Material shown:
********************
-- pv_equiv track=rewrite | github.com/bgaro/WriteUps | 2023/404CTF/programmation/Des mots, des mots, des mots/solve.py | shift_vowels_right
-- ===== SOURCE A (Python) =====
-- voyelles = "aeiouyAEIOUY"
--
-- def shift_vowels_right(entry):
--     voy_index = []
--     list_entry = list(entry)
--     for ind, char in enumerate(entry):
--         if char in voyelles:
--             voy_index.append(ind)
--
--     if len(voy_index) == 0:
--         return entry
--
--     last_voy = list_entry[voy_index[-1]]
--     for ind in range(len(voy_index) - 2, -1, -1):
--         list_entry[voy_index[ind + 1]] = list_entry[voy_index[ind]]
--     list_entry[voy_index[0]] = last_voy
--     return "".join(list_entry)
-- ===== SOURCE B (Python) =====
-- voyelles = "aeiouyAEIOUY"
--
-- def shift_vowels_right(entry):
--     vows = [c for c in entry if c in voyelles]
--     if not vows:
--         return entry
--     rotated = iter([vows[-1]] + vows[:-1])
--     return "".join(next(rotated) if c in voyelles else c for c in entry)
-- ===== Notes on version B (the rewrite author's own statement) =====
-- stated objective: simpler
-- what changed: Replaces the index-list plus backward cascading in-place shift with extract-the-vowels, rotate the extracted list once, and a single forward pass that re-inserts the rotated vowels; no index arithmetic or mutation remains.
import Mathlib
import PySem

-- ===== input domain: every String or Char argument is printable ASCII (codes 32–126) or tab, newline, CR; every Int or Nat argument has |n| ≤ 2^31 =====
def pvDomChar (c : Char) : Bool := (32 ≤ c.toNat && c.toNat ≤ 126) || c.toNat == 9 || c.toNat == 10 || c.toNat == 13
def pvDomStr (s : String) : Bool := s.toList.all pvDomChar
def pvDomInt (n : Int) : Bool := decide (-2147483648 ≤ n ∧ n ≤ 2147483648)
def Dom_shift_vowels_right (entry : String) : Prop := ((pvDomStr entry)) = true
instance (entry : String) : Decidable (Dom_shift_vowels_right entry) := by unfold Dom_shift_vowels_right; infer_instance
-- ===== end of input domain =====

-- B replaces A's index-list + backward cascading in-place shift by extract-rotate-reinsert
-- in a single forward pass (objective: simpler); return values proved equal on all inputs.


-- ===== PORT A =====
def pyVoyelles : List Char := "aeiouyAEIOUY".toList

def shift_vowels_right (entry : String) : String :=
  let list_entry := entry.toList
  let voy_index : List Int :=
    (PySem.List.enumerate list_entry 0).foldl
      (fun acc p => if p.2 ∈ pyVoyelles then acc ++ [p.1] else acc) []
  if voy_index.length = 0 then entry
  else
    let last_voy := PySem.List.pyGetD list_entry (PySem.List.pyGetD voy_index (-1) 0) ' '
    let list_entry :=
      (PySem.List.pyRange ((voy_index.length : Int) - 2) (-1) (-1)).foldl
        (fun le ind =>
          PySem.List.pySetD le (PySem.List.pyGetD voy_index (ind + 1) 0)
            (PySem.List.pyGetD le (PySem.List.pyGetD voy_index ind 0) ' '))
        list_entry
    let list_entry := PySem.List.pySetD list_entry (PySem.List.pyGetD voy_index 0 0) last_voy
    String.mk list_entry

-- ===== PORT B =====
-- 'next(rotated)' on the list iterator = consume the head of the remaining list;
-- the [] branch of the vowel case is unreachable (one rotated vowel per vowel position).
def fillVowels : List Char → List Char → List Char
  | [], _ => []
  | c :: cs, vs =>
    if c ∈ pyVoyelles then
      match vs with
      | v :: vt => v :: fillVowels cs vt
      | [] => c :: fillVowels cs []
    else c :: fillVowels cs vs

def shift_vowels_right_alt (entry : String) : String :=
  let vows := entry.toList.filter (· ∈ pyVoyelles)
  if vows = [] then entry
  else
    let rotated := vows.getLastD ' ' :: vows.dropLast
    String.mk (fillVowels entry.toList rotated)

-- ===== PRECONDITION & SPEC =====
def Spec_shift_vowels_right (entry : String) (out : String) : Prop := out = shift_vowels_right_alt entry
instance (entry : String) (out : String) : Decidable (Spec_shift_vowels_right entry out) := by unfold Spec_shift_vowels_right; infer_instance

-- ===== CLAIM (what is proved, stated in full; the proofs are below) =====
def Claim_equal_shift_vowels_right : Prop := ∀ (entry : String), Dom_shift_vowels_right entry → Spec_shift_vowels_right entry (shift_vowels_right entry)

-- ===== LEMMAS AND PROOFS =====

-- indices (0-based) of the vowels of a list, in increasing order
def vidx : List Char → List Nat
  | [] => []
  | c :: cs => if c ∈ pyVoyelles then 0 :: (vidx cs).map (· + 1) else (vidx cs).map (· + 1)

-- forward sequence of writes: positions js get values ws, head first
def writeAll : List Char → List Nat → List Char → List Char
  | st, j :: js, w :: ws => writeAll (st.set j w) js ws
  | st, _, _ => st

theorem length_vidx (l : List Char) :
    (vidx l).length = (l.filter (· ∈ pyVoyelles)).length := by
  induction l with
  | nil => rfl
  | cons c cs ih =>
    simp only [vidx, List.filter_cons]
    by_cases h : c ∈ pyVoyelles <;> simp [h, ih]

theorem vidx_pairwise (l : List Char) : (vidx l).Pairwise (· < ·) := by
  induction l with
  | nil => exact List.Pairwise.nil
  | cons c cs ih =>
    have hmap : ((vidx cs).map (· + 1)).Pairwise (· < ·) := by
      exact List.pairwise_map.mpr (ih.imp (by omega))
    simp only [vidx]
    by_cases h : c ∈ pyVoyelles
    · simp only [h, if_pos]
      refine List.Pairwise.cons ?_ hmap
      intro x hx
      rcases List.mem_map.mp hx with ⟨y, _, rfl⟩
      omega
    · simpa [h] using hmap

theorem map_getD_vidx (l : List Char) :
    (vidx l).map (fun i => l.getD i ' ') = l.filter (· ∈ pyVoyelles) := by
  induction l with
  | nil => rfl
  | cons c cs ih =>
    have hmap : ((vidx cs).map (· + 1)).map (fun i => (c :: cs).getD i ' ')
        = (vidx cs).map (fun i => cs.getD i ' ') := by
      rw [List.map_map]; rfl
    simp only [vidx, List.filter_cons]
    by_cases h : c ∈ pyVoyelles
    · simp only [h, if_pos, List.map_cons, decide_true]
      exact congrArg (fun t => (c :: cs).getD 0 ' ' :: t) (hmap.trans ih)
    · simpa [h] using hmap.trans ih

theorem enumerate_foldl_vidx (l : List Char) : ∀ (s : Int) (acc : List Int),
    (PySem.List.enumerate l s).foldl
      (fun acc p => if p.2 ∈ pyVoyelles then acc ++ [p.1] else acc) acc
    = acc ++ (vidx l).map (fun j : Nat => s + (j : Int)) := by
  induction l with
  | nil => intro s acc; simp [PySem.List.enumerate_nil, vidx]
  | cons c cs ih =>
    intro s acc
    have hshift : ((vidx cs).map (· + 1)).map (fun j : Nat => s + (j : Int))
        = (vidx cs).map (fun j : Nat => (s + 1) + (j : Int)) := by
      rw [List.map_map]
      refine List.map_congr_left ?_
      intro j _
      show s + ((j + 1 : Nat) : Int) = (s + 1) + (j : Int)
      push_cast; ring
    rw [PySem.List.enumerate_cons]
    simp only [vidx, List.foldl_cons]
    by_cases h : c ∈ pyVoyelles
    · simp only [h, if_pos, List.map_cons]
      rw [ih (s + 1) (acc ++ [s])]
      simp [hshift]
    · simp only [h, if_neg, ite_false]
      rw [ih (s + 1) acc, hshift]

-- pointwise form of map_getD_vidx
theorem getD_vidx_getD (l : List Char) (k : Nat) (hk : k < (vidx l).length) :
    l.getD ((vidx l).getD k 0) ' ' = (l.filter (· ∈ pyVoyelles)).getD k ' ' := by
  have h := map_getD_vidx l
  have hk2 : k < ((vidx l).map (fun i => l.getD i ' ')).length := by
    simpa using hk
  have e1 : l.getD ((vidx l).getD k 0) ' '
      = ((vidx l).map (fun i => l.getD i ' ')).getD k ' ' := by
    rw [List.getD_eq_getElem _ _ hk, List.getD_eq_getElem _ _ hk2, List.getElem_map]
  rw [e1, h]

-- setting at a position not among js commutes past writeAll
theorem writeAll_set_comm (js : List Nat) : ∀ (ws : List Char) (st : List Char)
    (j : Nat) (w : Char), j ∉ js →
    writeAll (st.set j w) js ws = (writeAll st js ws).set j w := by
  induction js with
  | nil => intro ws st j w _; cases ws <;> rfl
  | cons j' js' ih =>
    intro ws st j w hj
    cases ws with
    | nil => rfl
    | cons w' ws' =>
      have hne : j ≠ j' := fun h => hj (h ▸ List.mem_cons_self)
      simp only [writeAll]
      rw [List.set_comm _ _ hne, ih ws' _ j w (fun h => hj (List.mem_cons_of_mem _ h))]

theorem writeAll_append (js : List Nat) : ∀ (ws : List Char) (st : List Char)
    (j : Nat) (w : Char), js.length = ws.length →
    writeAll st (js ++ [j]) (ws ++ [w]) = (writeAll st js ws).set j w := by
  induction js with
  | nil =>
    intro ws st j w hlen
    cases ws with
    | nil => rfl
    | cons _ _ => simp at hlen
  | cons j' js' ih =>
    intro ws st j w hlen
    cases ws with
    | nil => simp at hlen
    | cons w' ws' =>
      simp only [List.cons_append, writeAll]
      exact ih ws' _ j w (by simpa using hlen)

theorem writeAll_map_succ (js : List Nat) : ∀ (ws : List Char) (x : Char) (xs : List Char),
    writeAll (x :: xs) (js.map (· + 1)) ws = x :: writeAll xs js ws := by
  induction js with
  | nil => intro ws x xs; cases ws <;> rfl
  | cons j js' ih =>
    intro ws x xs
    cases ws with
    | nil => rfl
    | cons w ws' => simp only [List.map_cons, writeAll, List.set_cons_succ]; exact ih ws' x _

theorem writeAll_eq_fillVowels (l : List Char) : ∀ (ws : List Char),
    ws.length = (vidx l).length →
    writeAll l (vidx l) ws = fillVowels l ws := by
  induction l with
  | nil => intro ws _; cases ws <;> rfl
  | cons c cs ih =>
    intro ws hlen
    simp only [vidx] at hlen ⊢
    by_cases h : c ∈ pyVoyelles
    · simp only [h, if_pos] at hlen ⊢
      cases ws with
      | nil => simp at hlen
      | cons w wt =>
        simp only [writeAll, fillVowels, h, if_pos, List.set_cons_zero]
        rw [writeAll_map_succ, ih wt (by simpa using hlen)]
    · simp only [h, if_neg, ite_false, fillVowels] at hlen ⊢
      rw [writeAll_map_succ, ih ws (by simpa using hlen)]

-- elements of (V.drop 1).take m are strictly below V[m+1]
theorem not_mem_take_drop (V : List Nat) (hp : V.Pairwise (· < ·)) (m : Nat)
    (hm : m + 1 < V.length) : V.getD (m + 1) 0 ∉ (V.drop 1).take m := by
  intro hmem
  rcases List.mem_iff_getElem.mp hmem with ⟨i, hi, hEq⟩
  have hi' : i < m := by
    have := hi; simp [List.length_take, List.length_drop] at this; omega
  have hi2 : i + 1 < V.length := by omega
  have hgt : ((V.drop 1).take m)[i] = V[i + 1] := by
    rw [List.getElem_take, List.getElem_drop]; congr 1; omega
  have hlt : V[i + 1] < V[m + 1] := (List.pairwise_iff_getElem.mp hp) _ _ _ _ (by omega)
  rw [hgt] at hEq
  rw [List.getD_eq_getElem _ _ hm] at hEq
  omega

-- the backward cascade, reading through the current state, equals the forward writeAll
-- with values taken from the original list
theorem cascade_eq_writeAll (V : List Nat) (vals : List Char)
    (hp : V.Pairwise (· < ·)) (hlen : vals.length = V.length) : ∀ (m : Nat) (st : List Char),
    m + 1 ≤ V.length →
    (∀ k, k < m → st.getD (V.getD k 0) ' ' = vals.getD k ' ') →
    (List.range m).foldr
      (fun k st => st.set (V.getD (k + 1) 0) (st.getD (V.getD k 0) ' ')) st
    = writeAll st ((V.drop 1).take m) (vals.take m) := by
  intro m
  induction m with
  | zero => intro st _ _; rfl
  | succ m ih =>
    intro st hm hread
    have hpg := List.pairwise_iff_getElem.mp hp
    have hmV : m + 1 < V.length := hm
    rw [List.range_succ, List.foldr_append]
    simp only [List.foldr_cons, List.foldr_nil]
    rw [hread m (by omega)]
    set st' := st.set (V.getD (m + 1) 0) (vals.getD m ' ') with hst'
    have hread' : ∀ k, k < m → st'.getD (V.getD k 0) ' ' = vals.getD k ' ' := by
      intro k hk
      have hkV : k < V.length := by omega
      have hne : V.getD (m + 1) 0 ≠ V.getD k 0 := by
        rw [List.getD_eq_getElem _ _ hmV, List.getD_eq_getElem _ _ hkV]
        have := hpg k (m + 1) hkV hmV (by omega)
        omega
      rw [hst', List.getD_eq_getElem?_getD, List.getElem?_set_ne hne,
        ← List.getD_eq_getElem?_getD]
      exact hread k (by omega)
    rw [ih st' (by omega) hread']
    have hdm : m < (V.drop 1).length := by simp; omega
    have hgd : (V.drop 1)[m] = V.getD (m + 1) 0 := by
      rw [List.getElem_drop, List.getD_eq_getElem _ _ hmV]
      congr 1
      omega
    have htakeJ : (V.drop 1).take (m + 1) = (V.drop 1).take m ++ [V.getD (m + 1) 0] := by
      rw [List.take_add_one, List.getElem?_eq_getElem hdm, hgd]
      rfl
    have hmv : m < vals.length := by omega
    have htakeW : vals.take (m + 1) = vals.take m ++ [vals.getD m ' '] := by
      rw [List.take_add_one, List.getElem?_eq_getElem hmv, List.getD_eq_getElem _ _ hmv]
      rfl
    rw [htakeJ, htakeW,
      writeAll_append _ _ _ _ _ (by simp; omega),
      writeAll_set_comm _ _ _ _ _ (not_mem_take_drop V hp m hmV)]
-- pv_equiv track=rewrite | github.com/THUfl12/bipartite-louvain | src/new_bilouvain.py | __renumber
-- ===== SOURCE A (Python) =====
-- def __renumber(dictionary):
--     count = 0
--     ret = dictionary.copy()
--     new_values = dict([])
--
--     for key in dictionary.keys():
--         value = dictionary[key]
--         new_value = new_values.get(value, -1)
--         if new_value == -1:
--             new_values[value] = count
--             new_value = count
--             count += 1
--         ret[key] = new_value
--
--     return ret
-- ===== SOURCE B (Python) =====
-- def __renumber(dictionary):
--     vals = list(dictionary.values())
--     return {key: len(set(vals[:vals.index(value)])) for key, value in dictionary.items()}
-- ===== Notes on version B (the rewrite author's own statement) =====
-- stated objective: alternative
-- what changed: B computes each label by a closed-form characterisation -- the number of distinct values occurring before the value's first occurrence -- via vals.index and a prefix set, instead of A's stateful loop with a running counter, a -1 sentinel and an incrementally built value-to-label table.
import Mathlib
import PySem

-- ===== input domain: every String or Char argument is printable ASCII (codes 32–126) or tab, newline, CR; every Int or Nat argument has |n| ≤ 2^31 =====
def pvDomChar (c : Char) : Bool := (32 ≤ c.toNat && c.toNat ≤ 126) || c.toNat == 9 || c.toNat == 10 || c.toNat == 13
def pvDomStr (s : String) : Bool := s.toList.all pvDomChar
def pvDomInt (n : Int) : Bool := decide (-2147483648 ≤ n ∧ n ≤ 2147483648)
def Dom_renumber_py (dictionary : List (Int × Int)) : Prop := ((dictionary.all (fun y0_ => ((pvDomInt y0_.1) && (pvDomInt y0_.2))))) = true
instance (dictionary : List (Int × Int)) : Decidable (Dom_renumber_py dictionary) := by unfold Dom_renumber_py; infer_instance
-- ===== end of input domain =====

-- B replaces A's stateful counter/table loop by a closed-form per-key label: the number of
-- distinct values before the value's first occurrence (prefix set + index); objective: alternative.

-- ===== PORT A =====
-- A's fused loop: count, ret (a copy being overwritten in place), new_values, iterated over keys().
def renumber_py (dictionary : List (Int × Int)) : List (Int × Int) :=
  let d := PySem.Dict.ofList dictionary
  -- state = (count, ret, new_values)
  let fin := d.keys.foldl
    (fun (st : Int × PySem.Dict Int Int × PySem.Dict Int Int) key =>
      let value := d.getD key 0      -- dictionary[key]; key comes from keys(), so KeyError is impossible
      let new_value := st.2.2.getD value (-1)
      if new_value = -1 then
        (st.1 + 1, st.2.1.insert key st.1, st.2.2.insert value st.1)
      else
        (st.1, st.2.1.insert key new_value, st.2.2))
    (0, d, PySem.Dict.empty)
  fin.2.1.items

-- ===== PORT B =====
-- B: vals = list(values()); label of (key, value) = len(set(vals[:vals.index(value)])).
def renumber_py_alt (dictionary : List (Int × Int)) : List (Int × Int) :=
  let d := PySem.Dict.ofList dictionary
  let vals := d.values
  d.items.map (fun kv =>
    (kv.1,
      ((PySem.Set.ofList
          (PySem.List.slice vals none
            (some (((PySem.List.index? vals kv.2).getD 0 : Nat) : Int)))).length : Int)))
  -- vals.index(value) cannot raise: value ∈ vals, so index? is some; .getD 0 is the transliteration's total form

-- ===== PRECONDITION & SPEC =====
def Spec_renumber_py (dictionary : List (Int × Int)) (out : List (Int × Int)) : Prop := out = renumber_py_alt dictionary
instance (dictionary : List (Int × Int)) (out : List (Int × Int)) : Decidable (Spec_renumber_py dictionary out) := by unfold Spec_renumber_py; infer_instance

-- ===== CLAIM =====
def Claim_equal_renumber_py : Prop := ∀ (dictionary : List (Int × Int)), Dom_renumber_py dictionary → Spec_renumber_py dictionary (renumber_py dictionary)
lemma pv_B_char (A : List Int) (hA : A ≠ []) :
    (pvP A 1 → perfectPeak_alt A = 1) ∧ (¬ pvP A 1 → perfectPeak_alt A = 0) := by
  have hn : 1 ≤ A.length := List.length_pos_iff.mpr hA
  have hinv0 : pvInv A 1 none := Or.inl ⟨rfl, fun j hj => by obtain ⟨a, b, _⟩ := hj; omega⟩
  have hres := pv_scan_inv A (A.length) 1 none (by omega) le_rfl hinv0
  simp only [perfectPeak_alt]
  rw [PySem.List.pyGetD_zero, ← pv_pmax_one A hA,
    show ((A.length : Int) - 1) = ((A.length - 1 : Nat) : Int) by omega,
    PySem.List.pyGetD_natCast]
  -- the invariant index after the scan: for n ≤ 2 it is 1, where pvValid is also empty
  have hconv : ∀ j, pvValid A j (max 1 (A.length - 1)) ↔ pvValid A j (A.length - 1) := by
    intro j
    rcases Nat.lt_or_ge A.length 3 with h3 | h3
    · constructor <;> (rintro ⟨a, b, _⟩; omega)
    · rw [show max 1 (A.length - 1) = A.length - 1 by omega]
  rcases hres with ⟨heq, hnone⟩ | ⟨jm, heq, hvm, hmin⟩
  · rw [heq]
    refine ⟨fun hp => ?_, fun _ => rfl⟩
    obtain ⟨j, hv, _⟩ := (pv_P_iff A hA).mp hp
    exact absurd ((hconv j).mpr hv) (hnone j)
  · rw [heq]
    have hvm' := (hconv jm).mp hvm
    constructor
    · intro hp
      by_cases hlt : A.getD jm 0 < A.getD (A.length - 1) 0
      · exact if_pos hlt
      · exfalso
        obtain ⟨j, hv, hj5⟩ := (pv_P_iff A hA).mp hp
        have hv' := (hconv j).mpr hv
        have hjmle := hmin j hv'
        rcases Nat.eq_or_lt_of_le hjmle with rfl | hltm
        · exact hlt hj5
        · have := pv_valid_min_val A (max 1 (A.length - 1)) jm j hvm hv' (by omega) (by omega)
          omega
    · intro hnp
      exact if_neg (fun hlt => hnp ((pv_P_iff A hA).mpr ⟨jm, hvm', hlt⟩))

-- ===== VERDICT (by name: the statement is the Claim_ definition above) =====
theorem perfectPeak_spec : Claim_equal_perfectPeak := by
  intro A _ hPre
  unfold Spec_perfectPeak
  by_cases hp : pvP A 1
  · rw [pv_A_char1 A hPre hp, (pv_B_char A hPre).1 hp]
  · rw [pv_A_char0 A hPre hp, (pv_B_char A hPre).2 hp]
********************
Activity:
Please print verbatim each line from the first line of the entries above to the line that contains "for ind, char", inclusive, and nothing more.

Response to this exercise:
-- pv_equiv track=rewrite | github.com/bgaro/WriteUps | 2023/404CTF/programmation/Des mots, des mots, des mots/solve.py | shift_vowels_right
-- ===== SOURCE A (Python) =====
-- voyelles = "aeiouyAEIOUY"
--
-- def shift_vowels_right(entry):
--     voy_index = []
--     list_entry = list(entry)
--     for ind, char in enumerate(entry):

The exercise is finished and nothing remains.